Well I went to Charter of Oakland Twp website and the only hunting they talked about were application for antlerless deer in a single park. Didn't say if it was illegal in subdivisions.


----------



## Jimbo 09 (Jan 28, 2013)

http://www.michigan.gov/dnr/0,4570,7-153-10366_37141_37701-38890--,00.html

This may help. Scroll down to Oakland township section.


----------



## Jager Pro (Nov 8, 2013)

Jimbo 09 said:


> http://www.michigan.gov/dnr/0,4570,7-153-10366_37141_37701-38890--,00.html
> 
> This may help. Scroll down to Oakland township section.


Haha holy crap I can hunt in back yard! I'm just south of one of the restrictions. That's really funny because I thought for sure you could not. Thanks that list helped a lot.


----------



## Bloodrunner (Feb 3, 2011)

Pretty sure you can be *closer* than 450' from an occupied building as long as you have written permission.

Guess what I am saying is, there is no distance law, if you have permission from neighbors too hunt.

Correct me if this is wrong.


----------



## Bloodrunner (Feb 3, 2011)

Several real nice bucks are killed right behind peoples houses in subdivisions every year and in every State.


----------



## Jager Pro (Nov 8, 2013)

Bloodrunner said:


> Pretty sure you can be *closer* than 450' from an occupied building as long as you have written permission.
> 
> Guess what I am saying is, there is no distance law, if you have permission from neighbors too hunt.
> 
> Correct me if this is wrong.


So my interpretation of this is that I would need permission from everyone that is within 450' of my hunting location.
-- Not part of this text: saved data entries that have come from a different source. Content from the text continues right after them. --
-- pv_equiv track=rewrite | github.com/OlaYK/bizhandle | ibos-backend/app/services/developer_service.py | has_scope
-- ===== SOURCE A (Python) =====
-- def has_scope(scopes: list[str] | tuple[str, ...], required_scope: str) -> bool:
--     if "*" in scopes:
--         return True
--     if required_scope in scopes:
--         return True
--     for scope in scopes:
--         if scope.endswith(":*"):
--             prefix = scope[:-1]
--             if required_scope.startswith(prefix):
--                 return True
--     return False
-- ===== SOURCE B (Python) =====
-- def has_scope(scopes, required_scope):
--     # Build the set of scope strings that would grant required_scope,
--     # then check whether it intersects the given scopes.
--     grants = {"*", required_scope}
--     for i, ch in enumerate(required_scope):
--         if ch == ':':
--             grants.add(required_scope[:i + 1] + "*")
--     return not grants.isdisjoint(scopes)
-- ===== Notes on version B (the rewrite author's own statement) =====
-- stated objective: alternative
-- what changed: Instead of scanning scopes and string-testing each entry, B derives from required_scope the finite set of granting scope strings ('*', the exact scope, and one colon-prefix wildcard per ':' in it) and returns whether that set intersects scopes.
import Mathlib
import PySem

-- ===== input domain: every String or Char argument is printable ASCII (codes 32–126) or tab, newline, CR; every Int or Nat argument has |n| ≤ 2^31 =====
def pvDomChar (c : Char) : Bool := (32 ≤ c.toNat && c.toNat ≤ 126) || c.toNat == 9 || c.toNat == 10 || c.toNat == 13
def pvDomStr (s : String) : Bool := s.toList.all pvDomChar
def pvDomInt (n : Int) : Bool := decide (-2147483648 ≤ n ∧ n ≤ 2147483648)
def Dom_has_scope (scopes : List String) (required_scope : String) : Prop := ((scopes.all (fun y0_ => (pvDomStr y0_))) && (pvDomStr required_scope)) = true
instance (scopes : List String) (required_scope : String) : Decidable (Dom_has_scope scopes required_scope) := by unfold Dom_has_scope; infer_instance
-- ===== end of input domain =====

-- B derives from required_scope the finite set of scope strings that would grant it
-- (exact, "*", and each colon-prefix wildcard) and intersects it with scopes (simpler: no per-scope string tests).


-- ===== PORT A =====
def has_scope_loop (scopes : List String) (required_scope : String) : Bool :=
  match scopes with
  | [] => false
  | scope :: rest =>
    if PySem.Str.endswith scope ":*" then
      let pfx := PySem.Str.slice scope none (some (-1))
      if PySem.Str.startswith required_scope pfx then true
      else has_scope_loop rest required_scope
    else has_scope_loop rest required_scope

def has_scope (scopes : List String) (required_scope : String) : Bool :=
  if scopes.contains "*" then true
  else if scopes.contains required_scope then true
  else has_scope_loop scopes required_scope

-- ===== PORT B =====
-- required_scope[:i+1] (i ≥ 0) is PySem.Chars.slice; '+ "*"' on strings is exact list append via String.ofList.
def has_scope_alt (scopes : List String) (required_scope : String) : Bool :=
  let grants : PySem.Set String :=
    (PySem.List.enumerate required_scope.toList).foldl
      (fun g p =>
        if p.2 = ':' then
          PySem.Set.add g
            (String.ofList (PySem.Chars.slice required_scope.toList none (some (p.1 + 1)) ++ ['*']))
        else g)
      (PySem.Set.ofList ["*", required_scope])
  !(PySem.Set.isdisjoint grants scopes)

-- ===== PRECONDITION & SPEC =====
def Spec_has_scope (scopes : List String) (required_scope : String) (out : Bool) : Prop := out = has_scope_alt scopes required_scope
instance (scopes : List String) (required_scope : String) (out : Bool) : Decidable (Spec_has_scope scopes required_scope out) := by unfold Spec_has_scope; infer_instance

-- ===== CLAIM (what is proved, stated in full; the proofs are below) =====
def Claim_equal_has_scope : Prop := ∀ (scopes : List String) (required_scope : String), Dom_has_scope scopes required_scope → Spec_has_scope scopes required_scope (has_scope scopes required_scope)

-- ===== LEMMAS AND PROOFS =====

-- A's wildcard loop is an 'any' over scopes.
theorem loop_eq (scopes : List String) (required_scope : String) :
    has_scope_loop scopes required_scope =
      scopes.any (fun scope =>
        PySem.Str.endswith scope ":*" &&
          PySem.Str.startswith required_scope (PySem.Str.slice scope none (some (-1)))) := by
  induction scopes with
  | nil => rfl
  | cons s rest ih =>
    rcases hE : PySem.Str.endswith s ":*" <;>
      rcases hS : PySem.Str.startswith required_scope (PySem.Str.slice s none (some (-1))) <;>
      simp only [has_scope_loop, List.any_cons, hE, hS, Bool.false_eq_true, Bool.true_and,
        Bool.false_and, Bool.true_or, Bool.false_or, if_true, if_false, ih]

-- membership in B's folded-up set
theorem mem_fold_add (rs : String) (l : List (Int × Char)) (g : PySem.Set String) (s : String) :
    (s ∈ l.foldl
      (fun g p =>
        if p.2 = ':' then
          PySem.Set.add g
            (String.ofList (PySem.Chars.slice rs.toList none (some (p.1 + 1)) ++ ['*']))
        else g) g) ↔
      s ∈ g ∨ ∃ p ∈ l, p.2 = ':' ∧
        s = String.ofList (PySem.Chars.slice rs.toList none (some (p.1 + 1)) ++ ['*']) := by
  induction l generalizing g with
  | nil => simp
  | cons p t ih =>
    by_cases hp : p.2 = ':'
    · simp only [List.foldl_cons, hp, if_true, ih, PySem.Set.mem_add, List.mem_cons]
      constructor
      · rintro (⟨h | h⟩ | h)
        · exact Or.inl h
        · exact Or.inr ⟨p, Or.inl rfl, hp, h⟩
        · obtain ⟨q, hq, h1, h2⟩ := h; exact Or.inr ⟨q, Or.inr hq, h1, h2⟩
      · rintro (h | ⟨q, (rfl | hq), h1, h2⟩)
        · exact Or.inl (Or.inl h)
        · exact Or.inl (Or.inr h2)
        · exact Or.inr ⟨q, hq, h1, h2⟩
    · simp only [List.foldl_cons, hp, if_false, ih, List.mem_cons]
      constructor
      · rintro (h | ⟨q, hq, h1, h2⟩)
        · exact Or.inl h
        · exact Or.inr ⟨q, Or.inr hq, h1, h2⟩
      · rintro (h | ⟨q, (rfl | hq), h1, h2⟩)
        · exact Or.inl h
        · exact absurd h1 hp
        · exact Or.inr ⟨q, hq, h1, h2⟩

-- the wildcard characterisation, on char lists
def Wild (rs s : String) : Prop :=
  ∃ k : Nat, k < rs.toList.length ∧ rs.toList[k]? = some ':' ∧
    s.toList = rs.toList.take (k+1) ++ ['*']

theorem wild_iff (cs ss : List Char) :
    (∃ k : Nat, k < cs.length ∧ cs[k]? = some ':' ∧ ss = cs.take (k+1) ++ ['*']) ↔
      ([':', '*'] <:+ ss ∧ ss.dropLast <+: cs) := by
  constructor
  · rintro ⟨k, hk, hget, rfl⟩
    have htake : cs.take (k+1) = cs.take k ++ [':'] := by
      rw [List.take_add_one, hget]; rfl
    constructor
    · exact ⟨cs.take k, by rw [htake]; simp⟩
    · rw [List.dropLast_concat]; exact List.take_prefix _ _
  · rintro ⟨⟨t, rfl⟩, hpre⟩
    have hdl : (t ++ [':', '*']).dropLast = t ++ [':'] := by
      have : t ++ [':', '*'] = (t ++ [':']) ++ ['*'] := by simp
      rw [this, List.dropLast_concat]
    rw [hdl] at hpre
    obtain ⟨u, hu⟩ := hpre
    refine ⟨t.length, ?_, ?_, ?_⟩
    · have := congrArg List.length hu; simp at this; omega
    · rw [← hu]
      rw [List.getElem?_append_left (by simp)]
      simp
    · have : cs.take (t.length + 1) = t ++ [':'] := by
        rw [← hu]
        have : t.length + 1 = (t ++ [':']).length := by simp
        rw [this, List.take_left]
      rw [this]; simp

-- A's per-scope wildcard test is Wild
theorem wildA (rs s : String) :
    (PySem.Str.endswith s ":*" &&
      PySem.Str.startswith rs (PySem.Str.slice s none (some (-1)))) = true ↔ Wild rs s := by
  have hslice : (PySem.Str.slice s none (some (-1))).toList = s.toList.dropLast := by
    simp [PySem.Str.slice, PySem.List.slice_to_neg_one]
  rw [Bool.and_eq_true, PySem.Str.endswith_eq, show (":*").toList = [':', '*'] from rfl,
    PySem.Chars.endswith_iff, PySem.Str.startswith_eq, PySem.Chars.startswith_iff, hslice]
  exact (wild_iff rs.toList s.toList).symm

-- B's enumerate-plus-slice built entry is Wild
theorem wildB (rs s : String) :
    (∃ p ∈ PySem.List.enumerate rs.toList, p.2 = ':' ∧
        s = String.ofList (PySem.Chars.slice rs.toList none (some (p.1 + 1)) ++ ['*'])) ↔
      Wild rs s := by
  have hsl : ∀ k : Nat, PySem.List.slice rs.toList none (some ((k : Int) + 1)) =
      rs.toList.take (k + 1) := by
    intro k
    have h : ((k : Int) + 1) = ((k + 1 : Nat) : Int) := by push_cast; ring
    rw [h, PySem.List.slice_to_natCast]
  constructor
  · rintro ⟨p, hp, hcol, rfl⟩
    rw [PySem.List.mem_enumerate_iff] at hp
    obtain ⟨k, hk, rfl⟩ := hp
    simp only at hcol
    refine ⟨k, hk, by simp [List.getElem?_eq_getElem hk, hcol], ?_⟩
    simp [hsl k]
  · rintro ⟨k, hk, hget, hss⟩
    rw [List.getElem?_eq_getElem hk, Option.some_inj] at hget
    refine ⟨((0 : Int) + k, rs.toList[k]), ?_, hget, ?_⟩
    · rw [PySem.List.mem_enumerate_iff]; exact ⟨k, hk, rfl⟩
    · refine (String.ofList_eq.mpr ?_).symm
      simp [hsl k, hss]

theorem has_scope_spec' (scopes : List String) (required_scope : String) :
    has_scope scopes required_scope = has_scope_alt scopes required_scope := by
  rw [Bool.eq_iff_iff]
  unfold has_scope has_scope_alt
  rw [loop_eq]
  simp only [Bool.not_eq_true', ← Bool.not_eq_true, PySem.Set.isdisjoint_iff,
    mem_fold_add, PySem.Set.mem_ofList, not_forall]
  push Not
  constructor
  · intro hA
    split_ifs at hA with h1 h2
    · exact ⟨"*", Or.inl (by simp), by simpa using h1⟩
    · exact ⟨required_scope, Or.inl (by simp), by simpa using h2⟩
    · simp only [List.any_eq_true] at hA
      obtain ⟨s, hs, hw⟩ := hA
      exact ⟨s, Or.inr ((wildB required_scope s).mpr ((wildA required_scope s).mp hw)), by
        simpa using hs⟩
  · rintro ⟨s, hmem, hsc⟩
    split_ifs with h1 h2
    · trivial
    · trivial
    · rcases hmem with hinit | hwild
      · rcases (by simpa using hinit : s = "*" ∨ s = required_scope) with rfl | rfl
        · exact absurd (by simpa using hsc) h1
        · exact absurd (by simpa using hsc) h2
      · simp only [List.any_eq_true]
        exact ⟨s, by simpa using hsc, (wildA required_scope s).mpr ((wildB required_scope s).mp hwild)⟩

-- ===== VERDICT (by name: the statement is the Claim_ definition above) =====
theorem has_scope_spec : Claim_equal_has_scope := by
  intro scopes required_scope _
  exact has_scope_spec' scopes required_scope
My one neighbor told me to shoot them in the backyard, I shook it off because he was drinking :lol: and cause I thought it was illegal.


----------



## deernutz (Jan 18, 2009)

U can hunt/shoot closer than 450 feet with permission from the homeowner. Looks like you have a new hunting spot. I agree with the post about asking permission ahead of time from neighbors on the possibilty of needing to track


----------



## Jager Pro (Nov 8, 2013)

Here's another question. What about Detroit Edison power lines? Is that public or private? Is it private land considered industrial forest (I'm not even sure what this all means)? They have power lines that runs between my sub and the sub right next to mine and that's where all of the deer are. 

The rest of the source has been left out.